Returns the number of objects in this block. C<< $block->num_objects >> is
equivalent to C<< scalar(@{$block->objects}) >>. (See
L<objects>.)

=cut

        method num_objects { scalar( @{ $!objects } ) };

=item object

Returns an object by index. C<< $block->object($idx) >> is equivalent to C<<
$block->objects->[$idx] >>. (See L<objects>.)

=cut

        method object($idx) { $!objects->[$idx] }
    }

=back

=cut

    has $!_blocks = []; # an array of Block objects


    class Data::Dedup::Engine::BlockKeyStore {
        has $!_keyhash is ro = {};

        method set($key, $content) { $!_keyhash->{$key} = $content }

        # Returns a reference to the key slot within the key store
        method get_ref($key) { \($!_keyhash->{$key}) }

        method slots { [ values %{$!_keyhash} ] }
    }

    has $!_blocks_by_key; # may contain a BlockKeyStore or Block


    sub _block_to_keystore($block, $blockingsub) {
        # Only called on blocks without a key at this level,
        # because blocks with a key would be stored in a keystore at this level.
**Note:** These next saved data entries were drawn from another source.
-- pv_equiv track=rewrite | github.com/fxrcode/LeetPy | Leet/CF_Rectangles_and_Sqaure.py | search
-- ===== SOURCE A (Python) =====
-- def search(sqr, rect):
--     # return ALL cord of left-up cornor to put the rect, if not found, return []
--     def all_0(sqr, r, c, r_end, c_end):
--         for i in range(r, r_end + 1):
--             for j in range(c, c_end + 1):
--                 if sqr[i][j] != 0:
--                     return False
--         return True
--
--     res = []
--     S = len(sqr)
--     rec_r, rec_c = rect
--     for r in range(S):
--         for c in range(S):
--             r_end = r + rec_r - 1
--             c_end = c + rec_c - 1
--             if r_end < S and c_end < S and all_0(sqr, r, c, r_end, c_end):
--                 res.append((r, c))
--     return res
-- ===== SOURCE B (Python) =====
-- def search(sqr, rect):
--     # Prefix-sum approach: build a 2D table of nonzero counts once, then decide
--     # each placement with a four-term O(1) query instead of rescanning the rectangle.
--     S = len(sqr)
--     rec_r, rec_c = rect
--
--     def rowpref(row):
--         pref = [0]
--         s = 0
--         for x in row:
--             if x != 0:
--                 s += 1
--             pref.append(s)
--         return pref
--
--     prev = [0] * (S + 1)
--     P = [prev]
--     for row in sqr:
--         prev = [a + b for a, b in zip(prev, rowpref(row))]
--         P.append(prev)
--
--     res = []
--     for r in range(S):
--         for c in range(S):
--             if r + rec_r <= S and c + rec_c <= S and (
--                 P[r + rec_r][c + rec_c] - P[r][c + rec_c]
--                 - P[r + rec_r][c] + P[r][c] == 0
--             ):
--                 res.append((r, c))
--     return res
-- ===== Notes on version B (the rewrite author's own statement) =====
-- stated objective: alternative
-- what changed: Replaces the per-placement nested rescan of the rectangle with a 2D prefix-sum table of nonzero counts built once, each placement then decided by a four-term O(1) table query; when the rectangle engages the grid (neither dimension exceeds S), Pre_ excludes negative rectangle dimensions (a degenerate corner on which A's empty scan accepts every cell while B's table queries index negatively, wrapping or raising) and ragged grids (A usually raises IndexError there and B's truncated table raises or is meaningless).
-- outside the precondition, e.g. on search([[1]], (-1, 1)): A returns [(0, 0)], B returns []; on search([[1]], (-5, 1)): A returns [(0, 0)], B raises IndexError; on search([[1, 1], [1]], (2, 1)): A returns [], B raises IndexError
import Mathlib
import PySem
-- pv_equiv track=rewrite | github.com/Alireza-Kazemifard/kidney-exchange-simulator | kidney.py | _find_cycles_and_w_chains
-- ===== SOURCE A (Python) =====
-- def _find_cycles_and_w_chains(pointers, active_patients, processed_in_keep=None):
--     if processed_in_keep is None:
--         processed_in_keep = set()
--
--     cycles, chains, visited = [], [], set()
--     for p_id in active_patients:
--         if p_id in visited:
--             continue
--
--         path, curr = [], p_id
--         while curr in pointers and curr not in path and curr not in processed_in_keep:
--             path.append(curr)
--             curr = pointers.get(curr)
--
--         if curr == 'w':
--             chains.append(path + ['w'])
--         elif curr in processed_in_keep:
--             chains.append(path + [curr])
--         elif curr in path:
--             cycle = path[path.index(curr):]
--             cycles.append(cycle)
--
--         visited.update(path)
--
--     unique_cycles, seen_nodes = [], set()
--     for cycle in cycles:
--         has_overlap = False
--         for node in cycle:
--             if node in seen_nodes:
--                 has_overlap = True
--                 break
--         if not has_overlap:
--             unique_cycles.append(cycle)
--             seen_nodes.update(cycle)
--
--     return unique_cycles, chains
-- ===== SOURCE B (Python) =====
-- def _find_cycles_and_w_chains(pointers, active_patients, processed_in_keep=None):
--     processed = processed_in_keep if processed_in_keep is not None else set()
--
--     def step(node):
--         return pointers[node] if node in pointers and node not in processed else None
--
--     # Phase 1: a node is on a cycle iff following pointers at most len(pointers)
--     # steps from it leads back to it.
--     n = len(pointers)
--     cyclic = set()
--     for node in pointers:
--         curr = node
--         for _ in range(n):
--             curr = step(curr)
--             if curr is None:
--                 break
--             if curr == node:
--                 cyclic.add(node)
--                 break
--
--     cycles, chains = [], []
--     visited, seen = set(), set()
--     for p_id in active_patients:
--         if p_id in visited:
--             continue
--         path, curr, entry_idx = [], p_id, None
--         while step(curr) is not None:
--             nxt = step(curr)
--             if curr in cyclic:
--                 # unroll this cycle once; it ends back at its entry node
--                 entry, entry_idx = curr, len(path)
--                 path.append(curr)
--                 curr = nxt
--                 while curr != entry and step(curr) is not None:
--                     path.append(curr)
--                     curr = step(curr)
--                 break
--             path.append(curr)
--             curr = nxt
--         visited.update(path)
--         if curr == 'w':
--             chains.append(path + ['w'])
--         elif curr in processed:
--             chains.append(path + [curr])
--         elif entry_idx is not None and curr not in seen:
--             cycle = path[entry_idx:]
--             cycles.append(cycle)
--             seen.update(cycle)
--     return cycles, chains
-- ===== Notes on version B (the rewrite author's own statement) =====
-- stated objective: alternative
-- what changed: B first computes the set of cycle nodes of the functional graph globally (a node is cyclic iff at most len(pointers) pointer steps return to it), then each walk needs no path-membership scan or repeat detection: it stops on a dead end or unrolls the precomputed cycle from its entry, and the separate overlap-dedup pass disappears into a single entry-node membership test (cycles of a functional graph are disjoint).
import Mathlib
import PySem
        my $key = $blockingsub->(
            $block->object(0), # Blocks without keys can only have one object.
        );

        $block->_add_keys($key); # Now the block is no longer without a key.

        my $keystore = Data::Dedup::Engine::BlockKeyStore->new;
        $keystore->set($key => $block);
        return $keystore;
    }

    # Returns a reference to the new block created for the object, if a new
    # block was created.
    sub _block($object, $blockingsubs, $rblockslot, $keys) {
        $keys //= [];

        my $blockslot_isa = sub ($class) { _object_isa($$rblockslot, $class) };

        if (@$blockingsubs) {
            my ($blockingsub, @other_blocking_subs) = @$blockingsubs;

            if ($blockslot_isa->('Data::Dedup::Engine::Block')) {
                # Found a block that hasn't been keyed at this level;
                # push it down the hierarchy into a keystore.
                $$rblockslot = _block_to_keystore($$rblockslot, $blockingsub);
            }

            if ($blockslot_isa->('Data::Dedup::Engine::BlockKeyStore')) {
                # File the current object in the appropriate slot in the keystore.
                my $key = $blockingsub->($object);
                push @$keys, $key;
                return _block( $object, \@other_blocking_subs,
                    $$rblockslot->get_ref($key), # creates a new sub-slot if needed
                    $keys );
            }

        } elsif ($$rblockslot) {
            # No more blocking subs at this level means this is a block (not a keystore);
            # therefore, we've found the block in which to file the object.
            $$rblockslot->_add_objects($object);
        }

        if (! $$rblockslot) {
            # This is the first object keyed to this level with this key sequence.
            $$rblockslot = Data::Dedup::Engine::Block->new(
                keys => [@$keys],
                objects => [$object],
            );
            return $$rblockslot;
        }

        return; # no new block was created (or else we would have returned it earlier)
    }


=head1 METHODS

=over

=item add

Process one or more objects through the deduplication engine.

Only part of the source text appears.